-- pv_equiv track=rewrite | github.com/wutong8023/eacg | utils/loraTrain/buildandloadData.py | optimize_sequences
-- ===== SOURCE A (Python) =====
-- from collections import deque
--
-- def optimize_sequences(inputids, block_size):
--     # 按照长度排序，从短到长排序
--     sorted_inputids = sorted(inputids, key=len)
--
--     optimized_inputids = []
--     input_deque = deque(sorted_inputids)
--
--     while input_deque:
--         # 取出最短的序列作为基础
--         current = input_deque.popleft()
--
--         if len(current) == block_size:
--             # 已经达到block_size，直接加入
--             optimized_inputids.append(current)
--             continue
--
--         # 创建一个新的列表来存储可能需要删除的索引
--         indices_to_remove = []
--
--         for i in range(len(input_deque)):
--             if len(current) + len(input_deque[i]) <= block_size:
--                 # 合并序列
--                 current.extend(input_deque[i])
--                 indices_to_remove.append(i)
--
--         # 删除已经合并过的序列（逆序删除避免影响索引）
--         for index in reversed(indices_to_remove):
--             del input_deque[index]
--
--         # 添加到结果
--         optimized_inputids.append(current)
--
--     return optimized_inputids
-- ===== SOURCE B (Python) =====
-- def optimize_sequences(inputids, block_size):
--     # Single pass with an accumulator: after sorting by length the sequences A
--     # merges into a block are exactly the next consecutive items that still fit,
--     # so one for-loop carrying (out, current-open-block) suffices.
--     # A mutates the inner lists in place; B copies — equivalence is about the
--     # return value.
--     out = []
--     cur = None
--     for seq in sorted(inputids, key=len):
--         if cur is None:
--             if len(seq) == block_size:
--                 out.append(list(seq))
--             else:
--                 cur = list(seq)
--         elif len(cur) + len(seq) <= block_size:
--             cur.extend(seq)
--         else:
--             out.append(cur)
--             if len(seq) == block_size:
--                 out.append(list(seq))
--                 cur = None
--             else:
--                 cur = list(seq)
--     if cur is not None:
--         out.append(cur)
--     return out
-- ===== Notes on version B (the rewrite author's own statement) =====
-- stated objective: simpler
-- what changed: A repeatedly rescans the whole remaining deque for fitting sequences and deletes them by index each round; B makes one left-to-right for-loop over the length-sorted list carrying an (output, open-block) accumulator, merging each item into the open block while it fits, since the items A merges are exactly the next consecutive ones that fit.
import Mathlib
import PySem

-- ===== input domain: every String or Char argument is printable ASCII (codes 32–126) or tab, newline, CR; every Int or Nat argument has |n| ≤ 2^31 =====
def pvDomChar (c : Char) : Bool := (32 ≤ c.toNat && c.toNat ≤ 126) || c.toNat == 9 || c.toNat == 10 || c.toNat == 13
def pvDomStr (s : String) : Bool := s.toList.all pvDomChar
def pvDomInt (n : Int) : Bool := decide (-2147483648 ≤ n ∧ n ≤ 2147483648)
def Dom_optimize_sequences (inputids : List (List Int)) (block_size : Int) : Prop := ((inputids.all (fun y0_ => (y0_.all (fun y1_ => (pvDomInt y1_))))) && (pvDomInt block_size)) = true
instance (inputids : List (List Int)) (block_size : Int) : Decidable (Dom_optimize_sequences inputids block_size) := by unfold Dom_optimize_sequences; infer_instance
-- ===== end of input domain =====

-- B replaces A's round-by-round rescans of the remaining deque (with index deletes) by a
-- single for-loop fold carrying an (output, open-block) accumulator (simpler); A mutates
-- the inner lists in place, B does not — the equivalence proved is about the return value.

-- ===== PORT A =====
-- A's inner `for i in range(len(input_deque))` with the later reversed deletion:
-- walk the deque in order, extending `cur` with each fitting item and keeping the rest.
def pvScanA (bs : Int) (cur : List Int) : List (List Int) → List Int × List (List Int)
  | [] => (cur, [])
  | x :: xs =>
    if (cur.length : Int) + (x.length : Int) ≤ bs then pvScanA bs (cur ++ x) xs
    else
      let r := pvScanA bs cur xs
      (r.1, x :: r.2)

theorem pvScanA_snd_len (bs : Int) (cur : List Int) (xs : List (List Int)) :
    (pvScanA bs cur xs).2.length ≤ xs.length := by
  induction xs generalizing cur with
  | nil => simp [pvScanA]
  | cons x xs ih =>
    simp only [pvScanA]
    split
    · exact Nat.le_succ_of_le (ih _)
    · simpa using ih cur

-- A's outer `while input_deque:` loop.
def pvLoopA (bs : Int) : List (List Int) → List (List Int)
  | [] => []
  | c :: rest =>
    if (c.length : Int) = bs then c :: pvLoopA bs rest
    else
      let r := pvScanA bs c rest
      r.1 :: pvLoopA bs r.2
termination_by l => l.length
decreasing_by
  all_goals simp only [List.length_cons]
  · omega
  · have := pvScanA_snd_len bs c rest; omega

def optimize_sequences (inputids : List (List Int)) (block_size : Int) : List (List Int) :=
  pvLoopA block_size (PySem.List.sorted inputids (fun l => l.length) false)

-- ===== PORT B =====
-- The body of B's for-loop: state = (reversed finished blocks, the open block or none).
def pvStepB (bs : Int) (st : List (List Int) × Option (List Int)) (seq : List Int) :
    List (List Int) × Option (List Int) :=
  match st.2 with
  | none =>
    if (seq.length : Int) = bs then (seq :: st.1, none) else (st.1, some seq)
  | some cur =>
    if (cur.length : Int) + (seq.length : Int) ≤ bs then (st.1, some (cur ++ seq))
    else if (seq.length : Int) = bs then (seq :: cur :: st.1, none)
    else (cur :: st.1, some seq)

-- The final `if cur is not None: out.append(cur)` and the list built in reverse.
def pvFinishB (st : List (List Int) × Option (List Int)) : List (List Int) :=
  st.1.reverse ++ (match st.2 with | none => [] | some cur => [cur])

def optimize_sequences_alt (inputids : List (List Int)) (block_size : Int) : List (List Int) :=
  pvFinishB ((PySem.List.sorted inputids (fun l => l.length) false).foldl (pvStepB block_size) ([], none))

-- ===== PRECONDITION & SPEC =====
def Spec_optimize_sequences (inputids : List (List Int)) (block_size : Int) (out : List (List Int)) : Prop := out = optimize_sequences_alt inputids block_size
instance (inputids : List (List Int)) (block_size : Int) (out : List (List Int)) : Decidable (Spec_optimize_sequences inputids block_size out) := by unfold Spec_optimize_sequences; infer_instance

-- ===== CLAIM (what is proved, stated in full; the proofs are below) =====
def Claim_equal_optimize_sequences : Prop := ∀ (inputids : List (List Int)) (block_size : Int), Dom_optimize_sequences inputids block_size → Spec_optimize_sequences inputids block_size (optimize_sequences inputids block_size)

-- ===== LEMMAS AND PROOFS =====

-- Proof-only intermediate form: pop fitting items from the front of a sorted list.
def pvTakeMerge (bs : Int) (cur : List Int) : List (List Int) → List Int × List (List Int)
  | [] => (cur, [])
  | x :: xs =>
    if (cur.length : Int) + (x.length : Int) ≤ bs then pvTakeMerge bs (cur ++ x) xs
    else (cur, x :: xs)

theorem pvTakeMerge_snd_len (bs : Int) (cur : List Int) (xs : List (List Int)) :
    (pvTakeMerge bs cur xs).2.length ≤ xs.length := by
  induction xs generalizing cur with
  | nil => simp [pvTakeMerge]
  | cons x xs ih =>
    simp only [pvTakeMerge]
    split
    · exact Nat.le_succ_of_le (ih _)
    · simp

def pvLoopM (bs : Int) : List (List Int) → List (List Int)
  | [] => []
  | c :: rest =>
    if (c.length : Int) = bs then c :: pvLoopM bs rest
    else
      let r := pvTakeMerge bs c rest
      r.1 :: pvLoopM bs r.2
termination_by l => l.length
decreasing_by
  all_goals simp only [List.length_cons]
  · omega
  · have := pvTakeMerge_snd_len bs c rest; omega

-- If nothing in xs fits, A's scan merges nothing and keeps xs intact.
theorem pvScanA_of_none (bs : Int) (cur : List Int) (xs : List (List Int))
    (h : ∀ y ∈ xs, ¬ ((cur.length : Int) + (y.length : Int) ≤ bs)) :
    pvScanA bs cur xs = (cur, xs) := by
  induction xs with
  | nil => simp [pvScanA]
  | cons x xs ih =>
    simp only [pvScanA]
    rw [if_neg (h x (by simp))]
    rw [ih (fun y hy => h y (by simp [hy]))]

-- On a list with nondecreasing lengths, A's full rescan merges exactly the fitting prefix.
theorem pvScanA_eq_takeMerge (bs : Int) (cur : List Int) (xs : List (List Int))
    (h : xs.Pairwise (fun a b => a.length ≤ b.length)) :
    pvScanA bs cur xs = pvTakeMerge bs cur xs := by
  induction xs generalizing cur with
  | nil => rfl
  | cons x xs ih =>
    simp only [pvScanA, pvTakeMerge]
    rcases List.pairwise_cons.mp h with ⟨hx, hxs⟩
    split
    · exact ih _ hxs
    · rename_i hfit
      rw [pvScanA_of_none bs cur xs (fun y hy => by have := hx y hy; omega)]

theorem pvTakeMerge_snd_sublist (bs : Int) (cur : List Int) (xs : List (List Int)) :
    (pvTakeMerge bs cur xs).2.Sublist xs := by
  induction xs generalizing cur with
  | nil => simp [pvTakeMerge]
  | cons x xs ih =>
    simp only [pvTakeMerge]
    split
    · exact (ih _).cons x
    · simp

theorem pvLoopA_eq_loopM (bs : Int) (xs : List (List Int))
    (h : xs.Pairwise (fun a b => a.length ≤ b.length)) :
    pvLoopA bs xs = pvLoopM bs xs := by
  induction xs using pvLoopA.induct bs with
  | case1 => simp [pvLoopA, pvLoopM]
  | case2 c rest heq ih =>
    simp only [pvLoopA, pvLoopM, if_pos heq]
    rw [ih (List.pairwise_cons.mp h).2]
  | case3 c rest heq r ih =>
    rcases List.pairwise_cons.mp h with ⟨_, hrest⟩
    have hsc : pvScanA bs c rest = pvTakeMerge bs c rest := pvScanA_eq_takeMerge bs c rest hrest
    simp only [pvLoopA, pvLoopM, if_neg heq, hsc]
    have hsub : (pvTakeMerge bs c rest).2.Sublist rest := pvTakeMerge_snd_sublist bs c rest
    have hp : List.Pairwise (fun a b => a.length ≤ b.length) (pvScanA bs c rest).2 := by
      rw [hsc]; exact hrest.sublist hsub
    have key : pvLoopA bs (pvScanA bs c rest).2 = pvLoopM bs (pvScanA bs c rest).2 := ih hp
    rw [hsc] at key
    rw [key]

-- B's fold, from either state, produces its pushed blocks followed by the pop-front loop's output.
theorem pvFoldB_eq_loopM (bs : Int) : ∀ (xs : List (List Int)),
    (∀ acc, pvFinishB (xs.foldl (pvStepB bs) (acc, none)) = acc.reverse ++ pvLoopM bs xs) ∧
    (∀ acc c, pvFinishB (xs.foldl (pvStepB bs) (acc, some c)) =
      acc.reverse ++ ((pvTakeMerge bs c xs).1 :: pvLoopM bs (pvTakeMerge bs c xs).2)) := by
  intro xs
  induction xs with
  | nil =>
    constructor
    · intro acc; simp [pvFinishB, pvLoopM]
    · intro acc c; simp [pvFinishB, pvTakeMerge, pvLoopM]
  | cons x xs ih =>
    constructor
    · intro acc
      simp only [List.foldl_cons, pvStepB]
      by_cases hx : (x.length : Int) = bs
      · rw [if_pos hx]
        rw [ih.1 (x :: acc)]
        simp [pvLoopM, if_pos hx]
      · rw [if_neg hx]
        rw [ih.2 acc x]
        simp [pvLoopM, if_neg hx]
    · intro acc c
      simp only [List.foldl_cons, pvStepB]
      by_cases hfit : (c.length : Int) + (x.length : Int) ≤ bs
      · rw [if_pos hfit]
        rw [ih.2 acc (c ++ x)]
        simp [pvTakeMerge, if_pos hfit]
      · rw [if_neg hfit]
        by_cases hx : (x.length : Int) = bs
        · rw [if_pos hx]
          rw [ih.1 (x :: c :: acc)]
          simp [pvTakeMerge, if_neg hfit, pvLoopM, if_pos hx]
        · rw [if_neg hx]
          rw [ih.2 (c :: acc) x]
          simp [pvTakeMerge, if_neg hfit, pvLoopM, if_neg hx]

-- ===== VERDICT (by name: the statement is the Claim_ definition above) =====
theorem optimize_sequences_spec : Claim_equal_optimize_sequences := by
  intro inputids block_size _
  unfold Spec_optimize_sequences optimize_sequences optimize_sequences_alt
  rw [(pvFoldB_eq_loopM block_size _).1 []]
  simp only [List.reverse_nil, List.nil_append]
  exact pvLoopA_eq_loopM block_size _
    (PySem.List.sorted_pairwise inputids (fun l => l.length))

Work to be completed
Print, from the entries above, the line with "-- B replaces", the line with "-- ===== PORT A" and all lines between them, exactly and with nothing else.

Answer box
-- B replaces A's round-by-round rescans of the remaining deque (with index deletes) by a
-- single for-loop fold carrying an (output, open-block) accumulator (simpler); A mutates
-- the inner lists in place, B does not — the equivalence proved is about the return value.

-- ===== PORT A =====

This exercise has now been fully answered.